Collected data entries
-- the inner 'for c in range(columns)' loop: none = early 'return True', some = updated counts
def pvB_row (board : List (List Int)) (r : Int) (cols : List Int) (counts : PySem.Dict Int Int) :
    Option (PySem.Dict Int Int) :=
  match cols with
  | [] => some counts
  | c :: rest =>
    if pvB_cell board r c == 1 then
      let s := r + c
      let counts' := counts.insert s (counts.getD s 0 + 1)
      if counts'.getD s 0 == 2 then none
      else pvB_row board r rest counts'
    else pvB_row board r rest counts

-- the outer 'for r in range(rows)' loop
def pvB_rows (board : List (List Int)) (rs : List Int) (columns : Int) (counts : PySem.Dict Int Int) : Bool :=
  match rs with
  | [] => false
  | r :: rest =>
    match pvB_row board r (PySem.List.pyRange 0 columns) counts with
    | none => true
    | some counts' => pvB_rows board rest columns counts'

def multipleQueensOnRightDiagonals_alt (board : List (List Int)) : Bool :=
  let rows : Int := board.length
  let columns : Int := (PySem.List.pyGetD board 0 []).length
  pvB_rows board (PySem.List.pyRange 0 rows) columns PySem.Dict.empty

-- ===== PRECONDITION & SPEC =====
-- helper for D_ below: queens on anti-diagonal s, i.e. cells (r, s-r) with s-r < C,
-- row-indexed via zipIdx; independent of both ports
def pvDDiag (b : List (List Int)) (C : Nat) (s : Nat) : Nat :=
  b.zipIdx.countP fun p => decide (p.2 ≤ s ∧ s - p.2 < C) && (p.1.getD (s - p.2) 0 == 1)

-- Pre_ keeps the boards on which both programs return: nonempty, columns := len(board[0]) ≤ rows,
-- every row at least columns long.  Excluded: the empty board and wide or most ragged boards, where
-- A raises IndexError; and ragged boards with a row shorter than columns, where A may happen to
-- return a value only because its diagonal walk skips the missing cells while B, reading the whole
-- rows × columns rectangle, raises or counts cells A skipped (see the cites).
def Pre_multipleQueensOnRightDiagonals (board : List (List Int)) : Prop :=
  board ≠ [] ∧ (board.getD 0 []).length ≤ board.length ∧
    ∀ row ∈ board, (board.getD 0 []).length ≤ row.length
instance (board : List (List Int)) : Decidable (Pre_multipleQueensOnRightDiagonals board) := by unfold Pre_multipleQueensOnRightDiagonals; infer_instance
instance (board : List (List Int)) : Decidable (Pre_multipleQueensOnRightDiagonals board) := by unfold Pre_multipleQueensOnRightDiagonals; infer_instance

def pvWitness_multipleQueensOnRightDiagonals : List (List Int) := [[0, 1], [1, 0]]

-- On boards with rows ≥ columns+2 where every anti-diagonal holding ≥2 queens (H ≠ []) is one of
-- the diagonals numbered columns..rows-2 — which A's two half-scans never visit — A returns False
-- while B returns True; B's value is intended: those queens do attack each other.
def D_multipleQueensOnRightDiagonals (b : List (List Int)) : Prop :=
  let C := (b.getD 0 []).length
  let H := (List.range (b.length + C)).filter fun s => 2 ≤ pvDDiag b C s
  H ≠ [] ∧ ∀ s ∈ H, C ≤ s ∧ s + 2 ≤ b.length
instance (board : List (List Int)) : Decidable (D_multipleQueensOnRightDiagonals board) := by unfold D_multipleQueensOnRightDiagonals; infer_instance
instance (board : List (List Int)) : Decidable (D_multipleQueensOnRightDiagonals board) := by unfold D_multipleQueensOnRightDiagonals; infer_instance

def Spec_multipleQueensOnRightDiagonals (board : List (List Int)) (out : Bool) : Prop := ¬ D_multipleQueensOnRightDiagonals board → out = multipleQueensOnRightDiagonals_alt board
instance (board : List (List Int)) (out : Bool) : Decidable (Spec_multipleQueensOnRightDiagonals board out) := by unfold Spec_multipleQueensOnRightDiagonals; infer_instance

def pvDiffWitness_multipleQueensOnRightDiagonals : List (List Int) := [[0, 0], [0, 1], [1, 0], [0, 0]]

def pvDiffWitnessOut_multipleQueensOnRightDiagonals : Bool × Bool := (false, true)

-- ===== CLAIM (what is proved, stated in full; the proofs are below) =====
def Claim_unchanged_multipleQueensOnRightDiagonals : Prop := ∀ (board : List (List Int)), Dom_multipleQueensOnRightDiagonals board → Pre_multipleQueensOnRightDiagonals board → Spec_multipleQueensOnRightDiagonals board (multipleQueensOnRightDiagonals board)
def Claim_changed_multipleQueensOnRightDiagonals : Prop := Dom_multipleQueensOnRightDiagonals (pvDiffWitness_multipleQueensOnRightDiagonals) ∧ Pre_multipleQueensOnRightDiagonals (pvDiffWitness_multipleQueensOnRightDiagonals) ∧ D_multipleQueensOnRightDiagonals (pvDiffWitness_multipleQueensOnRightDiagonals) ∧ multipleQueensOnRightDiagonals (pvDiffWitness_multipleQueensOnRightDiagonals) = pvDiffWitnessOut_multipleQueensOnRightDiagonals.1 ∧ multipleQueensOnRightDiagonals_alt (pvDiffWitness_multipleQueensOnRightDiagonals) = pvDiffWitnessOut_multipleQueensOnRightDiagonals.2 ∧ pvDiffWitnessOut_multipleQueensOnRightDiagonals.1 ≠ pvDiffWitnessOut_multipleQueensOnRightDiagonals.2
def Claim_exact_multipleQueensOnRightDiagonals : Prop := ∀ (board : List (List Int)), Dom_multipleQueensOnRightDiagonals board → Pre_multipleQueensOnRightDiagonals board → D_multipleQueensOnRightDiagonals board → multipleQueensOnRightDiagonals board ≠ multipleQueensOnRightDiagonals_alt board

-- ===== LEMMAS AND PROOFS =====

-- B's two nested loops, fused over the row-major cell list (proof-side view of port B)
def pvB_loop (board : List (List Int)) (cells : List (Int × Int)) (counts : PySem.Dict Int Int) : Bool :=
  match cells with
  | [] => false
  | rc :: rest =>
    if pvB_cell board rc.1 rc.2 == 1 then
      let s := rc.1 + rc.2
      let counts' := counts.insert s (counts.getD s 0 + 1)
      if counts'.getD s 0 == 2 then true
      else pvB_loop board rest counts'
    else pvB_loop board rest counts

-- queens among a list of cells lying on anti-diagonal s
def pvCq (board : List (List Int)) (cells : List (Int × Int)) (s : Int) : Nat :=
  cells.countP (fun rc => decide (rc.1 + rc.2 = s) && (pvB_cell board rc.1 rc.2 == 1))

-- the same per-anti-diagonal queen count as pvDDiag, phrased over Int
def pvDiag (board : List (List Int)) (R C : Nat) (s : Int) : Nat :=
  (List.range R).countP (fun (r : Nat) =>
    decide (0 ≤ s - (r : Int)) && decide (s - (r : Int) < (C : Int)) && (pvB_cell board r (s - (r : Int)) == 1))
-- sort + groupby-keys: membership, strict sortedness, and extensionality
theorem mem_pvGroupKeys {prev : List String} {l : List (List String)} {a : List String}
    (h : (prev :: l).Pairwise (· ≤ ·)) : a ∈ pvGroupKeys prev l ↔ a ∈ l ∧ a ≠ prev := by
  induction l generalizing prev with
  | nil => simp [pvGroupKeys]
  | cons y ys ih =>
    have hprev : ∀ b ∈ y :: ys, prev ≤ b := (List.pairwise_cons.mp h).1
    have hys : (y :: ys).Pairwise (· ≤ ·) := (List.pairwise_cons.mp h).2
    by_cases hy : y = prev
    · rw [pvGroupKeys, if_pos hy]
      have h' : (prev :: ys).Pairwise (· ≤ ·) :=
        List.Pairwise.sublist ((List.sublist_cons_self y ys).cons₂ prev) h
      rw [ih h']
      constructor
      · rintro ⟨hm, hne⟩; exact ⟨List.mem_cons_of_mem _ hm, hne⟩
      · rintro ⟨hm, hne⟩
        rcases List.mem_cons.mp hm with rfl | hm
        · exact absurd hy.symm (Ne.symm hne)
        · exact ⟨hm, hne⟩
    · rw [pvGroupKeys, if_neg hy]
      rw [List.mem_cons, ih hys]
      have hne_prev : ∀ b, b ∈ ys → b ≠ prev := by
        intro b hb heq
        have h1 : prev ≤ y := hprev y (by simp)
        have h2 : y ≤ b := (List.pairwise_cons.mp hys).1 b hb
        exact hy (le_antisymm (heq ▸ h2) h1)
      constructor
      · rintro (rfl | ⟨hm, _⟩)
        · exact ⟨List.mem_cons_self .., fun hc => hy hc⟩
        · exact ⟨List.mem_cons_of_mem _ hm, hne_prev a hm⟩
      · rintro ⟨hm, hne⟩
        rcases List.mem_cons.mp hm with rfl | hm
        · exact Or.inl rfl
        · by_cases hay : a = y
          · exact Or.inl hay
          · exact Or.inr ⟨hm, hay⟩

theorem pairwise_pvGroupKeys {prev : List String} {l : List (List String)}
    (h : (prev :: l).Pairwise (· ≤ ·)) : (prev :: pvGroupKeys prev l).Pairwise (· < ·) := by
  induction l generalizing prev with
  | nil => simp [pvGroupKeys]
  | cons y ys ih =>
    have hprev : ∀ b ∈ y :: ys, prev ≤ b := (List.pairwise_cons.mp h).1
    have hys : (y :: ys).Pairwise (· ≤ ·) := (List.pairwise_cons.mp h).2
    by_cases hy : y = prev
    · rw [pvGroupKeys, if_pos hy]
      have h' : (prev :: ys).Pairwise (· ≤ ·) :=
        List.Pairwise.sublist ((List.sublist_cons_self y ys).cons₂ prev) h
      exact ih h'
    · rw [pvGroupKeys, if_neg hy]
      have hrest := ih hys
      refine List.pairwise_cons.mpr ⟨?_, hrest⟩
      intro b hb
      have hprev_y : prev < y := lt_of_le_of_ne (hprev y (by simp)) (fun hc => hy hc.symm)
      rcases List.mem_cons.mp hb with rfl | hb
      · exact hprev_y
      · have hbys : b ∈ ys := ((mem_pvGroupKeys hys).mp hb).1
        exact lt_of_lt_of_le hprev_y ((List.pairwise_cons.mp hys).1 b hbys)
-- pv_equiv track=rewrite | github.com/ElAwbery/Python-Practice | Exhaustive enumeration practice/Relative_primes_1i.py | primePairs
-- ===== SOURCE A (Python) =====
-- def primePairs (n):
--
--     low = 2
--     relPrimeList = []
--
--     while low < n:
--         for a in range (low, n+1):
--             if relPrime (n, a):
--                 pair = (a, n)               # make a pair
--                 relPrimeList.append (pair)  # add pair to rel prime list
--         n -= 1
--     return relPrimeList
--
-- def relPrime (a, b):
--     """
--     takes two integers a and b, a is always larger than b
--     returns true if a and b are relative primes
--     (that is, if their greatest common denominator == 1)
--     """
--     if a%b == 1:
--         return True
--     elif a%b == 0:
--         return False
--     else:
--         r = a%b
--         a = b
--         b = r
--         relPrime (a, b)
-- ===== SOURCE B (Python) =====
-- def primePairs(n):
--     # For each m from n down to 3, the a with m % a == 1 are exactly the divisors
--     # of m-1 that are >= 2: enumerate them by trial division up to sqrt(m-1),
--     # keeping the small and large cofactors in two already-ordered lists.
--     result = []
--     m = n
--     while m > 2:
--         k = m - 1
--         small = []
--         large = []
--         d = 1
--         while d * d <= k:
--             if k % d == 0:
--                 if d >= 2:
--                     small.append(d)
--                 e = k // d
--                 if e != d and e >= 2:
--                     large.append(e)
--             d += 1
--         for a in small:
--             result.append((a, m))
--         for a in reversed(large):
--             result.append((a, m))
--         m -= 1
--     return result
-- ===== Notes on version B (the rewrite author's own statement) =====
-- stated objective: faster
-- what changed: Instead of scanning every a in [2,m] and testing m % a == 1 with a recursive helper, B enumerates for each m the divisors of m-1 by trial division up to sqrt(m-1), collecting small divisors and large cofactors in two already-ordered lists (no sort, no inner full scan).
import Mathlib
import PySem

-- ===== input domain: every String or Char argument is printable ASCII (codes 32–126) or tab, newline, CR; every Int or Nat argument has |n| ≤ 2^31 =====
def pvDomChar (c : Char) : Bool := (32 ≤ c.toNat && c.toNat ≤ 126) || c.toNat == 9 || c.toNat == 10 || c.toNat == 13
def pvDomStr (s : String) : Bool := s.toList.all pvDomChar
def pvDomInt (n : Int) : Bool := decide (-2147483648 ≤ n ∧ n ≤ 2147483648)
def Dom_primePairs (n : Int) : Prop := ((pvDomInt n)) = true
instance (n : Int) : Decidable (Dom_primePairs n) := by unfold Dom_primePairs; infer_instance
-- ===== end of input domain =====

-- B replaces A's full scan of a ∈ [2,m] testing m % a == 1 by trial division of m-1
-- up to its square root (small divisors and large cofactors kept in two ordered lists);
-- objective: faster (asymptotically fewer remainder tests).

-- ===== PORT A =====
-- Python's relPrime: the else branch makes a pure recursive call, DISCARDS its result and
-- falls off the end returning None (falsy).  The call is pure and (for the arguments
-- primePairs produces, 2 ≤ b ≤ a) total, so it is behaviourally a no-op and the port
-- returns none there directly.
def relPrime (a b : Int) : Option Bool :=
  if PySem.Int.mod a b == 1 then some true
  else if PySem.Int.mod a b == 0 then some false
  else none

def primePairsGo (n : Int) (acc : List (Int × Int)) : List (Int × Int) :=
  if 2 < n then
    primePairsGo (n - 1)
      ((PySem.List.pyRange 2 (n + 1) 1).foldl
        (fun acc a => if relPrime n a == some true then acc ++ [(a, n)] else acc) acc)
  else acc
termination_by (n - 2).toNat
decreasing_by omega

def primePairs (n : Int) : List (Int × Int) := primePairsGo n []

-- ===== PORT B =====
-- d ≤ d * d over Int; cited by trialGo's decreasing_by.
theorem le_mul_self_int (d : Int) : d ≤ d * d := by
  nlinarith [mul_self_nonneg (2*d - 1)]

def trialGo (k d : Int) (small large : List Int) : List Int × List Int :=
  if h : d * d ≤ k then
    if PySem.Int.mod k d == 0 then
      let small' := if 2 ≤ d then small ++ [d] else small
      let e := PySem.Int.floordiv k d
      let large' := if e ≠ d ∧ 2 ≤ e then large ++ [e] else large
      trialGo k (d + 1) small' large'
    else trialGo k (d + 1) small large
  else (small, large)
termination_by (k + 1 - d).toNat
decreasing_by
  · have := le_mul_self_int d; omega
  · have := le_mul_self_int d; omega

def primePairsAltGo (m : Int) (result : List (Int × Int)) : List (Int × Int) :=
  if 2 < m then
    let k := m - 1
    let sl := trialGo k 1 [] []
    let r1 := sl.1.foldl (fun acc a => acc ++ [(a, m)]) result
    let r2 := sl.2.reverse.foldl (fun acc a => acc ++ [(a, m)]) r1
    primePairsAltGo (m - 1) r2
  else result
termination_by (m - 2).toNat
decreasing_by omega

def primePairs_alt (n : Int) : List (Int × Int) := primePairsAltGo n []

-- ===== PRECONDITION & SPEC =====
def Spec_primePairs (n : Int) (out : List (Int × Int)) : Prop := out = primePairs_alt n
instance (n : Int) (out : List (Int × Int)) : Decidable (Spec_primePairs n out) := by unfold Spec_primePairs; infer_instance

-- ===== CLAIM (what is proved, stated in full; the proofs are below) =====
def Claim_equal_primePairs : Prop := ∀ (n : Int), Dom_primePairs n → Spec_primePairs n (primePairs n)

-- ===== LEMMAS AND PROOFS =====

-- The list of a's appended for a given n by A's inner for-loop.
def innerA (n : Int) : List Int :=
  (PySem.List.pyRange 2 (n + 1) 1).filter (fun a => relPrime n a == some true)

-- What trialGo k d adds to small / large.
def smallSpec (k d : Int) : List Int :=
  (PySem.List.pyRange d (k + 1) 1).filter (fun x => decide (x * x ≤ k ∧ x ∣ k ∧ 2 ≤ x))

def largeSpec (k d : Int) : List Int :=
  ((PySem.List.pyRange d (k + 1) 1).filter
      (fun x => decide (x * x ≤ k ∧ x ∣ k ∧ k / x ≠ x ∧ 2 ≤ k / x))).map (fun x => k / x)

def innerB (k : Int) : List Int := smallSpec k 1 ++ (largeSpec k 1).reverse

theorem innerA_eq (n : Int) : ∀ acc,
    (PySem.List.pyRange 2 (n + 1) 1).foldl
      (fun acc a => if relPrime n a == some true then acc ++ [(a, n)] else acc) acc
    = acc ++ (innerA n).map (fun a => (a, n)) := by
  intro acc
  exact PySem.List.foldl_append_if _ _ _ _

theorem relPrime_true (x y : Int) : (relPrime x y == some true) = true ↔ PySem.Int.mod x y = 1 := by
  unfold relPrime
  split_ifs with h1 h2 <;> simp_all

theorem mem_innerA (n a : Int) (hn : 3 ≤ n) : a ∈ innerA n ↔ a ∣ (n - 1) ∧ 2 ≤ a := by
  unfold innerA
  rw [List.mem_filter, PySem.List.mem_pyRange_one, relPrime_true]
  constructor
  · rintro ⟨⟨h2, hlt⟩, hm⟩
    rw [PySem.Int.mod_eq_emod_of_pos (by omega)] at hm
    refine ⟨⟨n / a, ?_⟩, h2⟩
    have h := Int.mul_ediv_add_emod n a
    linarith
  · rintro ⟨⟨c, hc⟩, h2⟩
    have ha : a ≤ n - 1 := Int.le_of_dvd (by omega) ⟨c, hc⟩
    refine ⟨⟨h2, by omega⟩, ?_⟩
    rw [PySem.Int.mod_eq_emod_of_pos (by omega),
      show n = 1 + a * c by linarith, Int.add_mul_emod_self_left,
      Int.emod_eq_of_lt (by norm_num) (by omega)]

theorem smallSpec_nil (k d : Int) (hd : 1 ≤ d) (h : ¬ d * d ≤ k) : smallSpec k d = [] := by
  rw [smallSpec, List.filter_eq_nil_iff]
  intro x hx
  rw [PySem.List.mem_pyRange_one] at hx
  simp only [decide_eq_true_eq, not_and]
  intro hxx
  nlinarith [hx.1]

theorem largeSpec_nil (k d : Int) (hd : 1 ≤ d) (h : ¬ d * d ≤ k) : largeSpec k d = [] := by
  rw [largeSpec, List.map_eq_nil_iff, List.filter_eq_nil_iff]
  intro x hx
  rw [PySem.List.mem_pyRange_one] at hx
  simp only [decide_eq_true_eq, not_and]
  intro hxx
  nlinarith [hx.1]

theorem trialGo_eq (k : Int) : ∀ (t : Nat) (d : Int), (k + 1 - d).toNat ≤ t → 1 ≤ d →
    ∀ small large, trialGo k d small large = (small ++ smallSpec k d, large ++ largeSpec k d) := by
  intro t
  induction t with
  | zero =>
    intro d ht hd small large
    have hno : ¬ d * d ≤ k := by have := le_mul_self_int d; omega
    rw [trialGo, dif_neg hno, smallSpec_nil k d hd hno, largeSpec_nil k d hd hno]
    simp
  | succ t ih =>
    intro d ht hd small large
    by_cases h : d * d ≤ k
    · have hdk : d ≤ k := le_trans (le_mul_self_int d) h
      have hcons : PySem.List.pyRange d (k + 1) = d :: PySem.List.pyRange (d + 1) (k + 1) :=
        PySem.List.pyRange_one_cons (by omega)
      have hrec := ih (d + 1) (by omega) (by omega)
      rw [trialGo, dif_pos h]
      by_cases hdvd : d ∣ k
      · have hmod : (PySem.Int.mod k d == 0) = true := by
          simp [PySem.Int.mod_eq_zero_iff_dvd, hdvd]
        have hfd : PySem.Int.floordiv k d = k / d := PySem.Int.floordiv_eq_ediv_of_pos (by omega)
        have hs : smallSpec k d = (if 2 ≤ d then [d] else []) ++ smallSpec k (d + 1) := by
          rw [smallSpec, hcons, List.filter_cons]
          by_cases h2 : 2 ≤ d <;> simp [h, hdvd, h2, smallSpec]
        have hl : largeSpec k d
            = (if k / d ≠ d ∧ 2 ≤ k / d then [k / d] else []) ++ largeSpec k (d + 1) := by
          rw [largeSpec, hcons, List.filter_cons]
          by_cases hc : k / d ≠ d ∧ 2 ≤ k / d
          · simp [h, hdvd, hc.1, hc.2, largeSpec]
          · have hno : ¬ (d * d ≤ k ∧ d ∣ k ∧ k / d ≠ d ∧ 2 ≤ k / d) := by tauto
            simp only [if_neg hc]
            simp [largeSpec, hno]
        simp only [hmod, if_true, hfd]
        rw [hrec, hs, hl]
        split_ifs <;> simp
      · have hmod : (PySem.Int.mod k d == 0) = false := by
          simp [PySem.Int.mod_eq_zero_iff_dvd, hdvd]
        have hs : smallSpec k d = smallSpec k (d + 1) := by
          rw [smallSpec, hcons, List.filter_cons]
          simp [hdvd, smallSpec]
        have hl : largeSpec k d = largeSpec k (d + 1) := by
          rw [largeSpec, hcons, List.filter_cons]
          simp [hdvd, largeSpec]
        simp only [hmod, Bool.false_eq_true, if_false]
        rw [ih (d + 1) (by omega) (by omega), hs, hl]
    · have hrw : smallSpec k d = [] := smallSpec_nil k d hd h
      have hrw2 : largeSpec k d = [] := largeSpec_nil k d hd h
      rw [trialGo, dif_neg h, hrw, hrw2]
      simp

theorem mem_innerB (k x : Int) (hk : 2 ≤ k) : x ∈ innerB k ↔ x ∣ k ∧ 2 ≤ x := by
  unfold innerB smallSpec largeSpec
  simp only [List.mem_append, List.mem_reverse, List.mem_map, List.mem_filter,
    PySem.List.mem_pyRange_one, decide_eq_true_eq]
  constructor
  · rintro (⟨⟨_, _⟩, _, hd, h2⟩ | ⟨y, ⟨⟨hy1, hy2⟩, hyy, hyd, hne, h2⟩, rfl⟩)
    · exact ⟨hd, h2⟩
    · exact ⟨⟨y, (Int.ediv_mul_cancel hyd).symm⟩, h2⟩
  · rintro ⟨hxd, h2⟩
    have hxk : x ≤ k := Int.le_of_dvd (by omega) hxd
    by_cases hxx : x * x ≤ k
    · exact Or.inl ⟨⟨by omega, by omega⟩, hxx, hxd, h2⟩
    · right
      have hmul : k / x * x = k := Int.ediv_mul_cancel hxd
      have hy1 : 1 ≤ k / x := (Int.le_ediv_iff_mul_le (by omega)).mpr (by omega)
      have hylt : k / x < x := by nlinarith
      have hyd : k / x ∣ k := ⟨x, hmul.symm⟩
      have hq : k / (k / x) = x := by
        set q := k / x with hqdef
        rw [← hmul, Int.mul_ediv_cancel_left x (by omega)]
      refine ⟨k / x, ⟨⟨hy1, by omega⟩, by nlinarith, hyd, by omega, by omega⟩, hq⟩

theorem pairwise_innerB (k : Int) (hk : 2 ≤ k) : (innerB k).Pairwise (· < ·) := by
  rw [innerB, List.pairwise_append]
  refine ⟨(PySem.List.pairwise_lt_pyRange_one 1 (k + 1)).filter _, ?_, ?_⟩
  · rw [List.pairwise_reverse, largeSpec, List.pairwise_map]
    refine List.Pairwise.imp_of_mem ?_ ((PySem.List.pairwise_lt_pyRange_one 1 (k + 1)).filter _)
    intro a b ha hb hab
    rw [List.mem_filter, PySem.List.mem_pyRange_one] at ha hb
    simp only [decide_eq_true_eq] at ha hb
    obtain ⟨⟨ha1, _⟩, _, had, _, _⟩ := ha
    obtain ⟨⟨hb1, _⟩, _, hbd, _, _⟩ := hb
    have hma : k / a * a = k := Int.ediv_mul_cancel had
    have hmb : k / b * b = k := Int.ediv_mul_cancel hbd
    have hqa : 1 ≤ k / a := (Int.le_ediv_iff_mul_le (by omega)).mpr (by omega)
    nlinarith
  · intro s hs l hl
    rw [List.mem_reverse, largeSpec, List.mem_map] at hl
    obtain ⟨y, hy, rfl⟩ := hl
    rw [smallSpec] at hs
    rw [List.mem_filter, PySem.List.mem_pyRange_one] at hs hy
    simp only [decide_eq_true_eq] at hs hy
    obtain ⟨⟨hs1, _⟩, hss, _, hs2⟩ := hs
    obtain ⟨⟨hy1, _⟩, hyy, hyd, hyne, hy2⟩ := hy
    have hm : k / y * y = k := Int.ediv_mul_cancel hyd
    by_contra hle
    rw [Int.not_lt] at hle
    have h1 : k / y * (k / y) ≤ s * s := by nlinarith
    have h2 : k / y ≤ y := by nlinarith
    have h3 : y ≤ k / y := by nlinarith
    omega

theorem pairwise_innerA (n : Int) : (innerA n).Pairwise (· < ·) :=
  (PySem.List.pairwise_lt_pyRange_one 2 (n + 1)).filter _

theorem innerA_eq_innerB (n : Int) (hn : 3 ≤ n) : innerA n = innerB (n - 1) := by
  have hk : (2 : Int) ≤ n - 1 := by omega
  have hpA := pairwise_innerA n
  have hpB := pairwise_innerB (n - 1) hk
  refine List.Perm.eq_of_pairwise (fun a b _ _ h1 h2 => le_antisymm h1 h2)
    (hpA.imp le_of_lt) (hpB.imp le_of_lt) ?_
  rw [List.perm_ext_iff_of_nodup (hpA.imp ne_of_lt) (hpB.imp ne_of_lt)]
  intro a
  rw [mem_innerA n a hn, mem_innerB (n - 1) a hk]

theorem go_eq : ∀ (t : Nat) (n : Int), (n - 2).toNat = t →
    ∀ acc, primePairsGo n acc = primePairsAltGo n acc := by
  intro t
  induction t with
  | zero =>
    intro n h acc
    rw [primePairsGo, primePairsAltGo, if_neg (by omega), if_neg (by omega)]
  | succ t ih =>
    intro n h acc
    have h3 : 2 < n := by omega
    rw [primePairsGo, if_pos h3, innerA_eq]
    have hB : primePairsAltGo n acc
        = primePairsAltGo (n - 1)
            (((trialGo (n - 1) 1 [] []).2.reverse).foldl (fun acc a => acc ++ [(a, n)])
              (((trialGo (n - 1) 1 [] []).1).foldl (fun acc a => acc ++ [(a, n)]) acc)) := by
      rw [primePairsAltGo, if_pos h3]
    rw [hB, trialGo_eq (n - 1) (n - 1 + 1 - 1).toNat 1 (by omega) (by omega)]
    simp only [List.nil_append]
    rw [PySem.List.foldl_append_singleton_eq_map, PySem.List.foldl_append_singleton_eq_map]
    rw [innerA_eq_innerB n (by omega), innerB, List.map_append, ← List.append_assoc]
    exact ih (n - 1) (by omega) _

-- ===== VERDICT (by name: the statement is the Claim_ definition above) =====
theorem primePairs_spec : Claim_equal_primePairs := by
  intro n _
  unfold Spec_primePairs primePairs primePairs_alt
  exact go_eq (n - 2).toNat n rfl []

> [ASSIGNMENT]: Whenever the word "which" appears in a line above, copy that line.

> [ANSWER SECTION]:
-- Pre_ keeps the boards on which both programs return: nonempty, columns := len(board[0]) ≤ rows,
-- the diagonals numbered columns..rows-2 — which A's two half-scans never visit — A returns False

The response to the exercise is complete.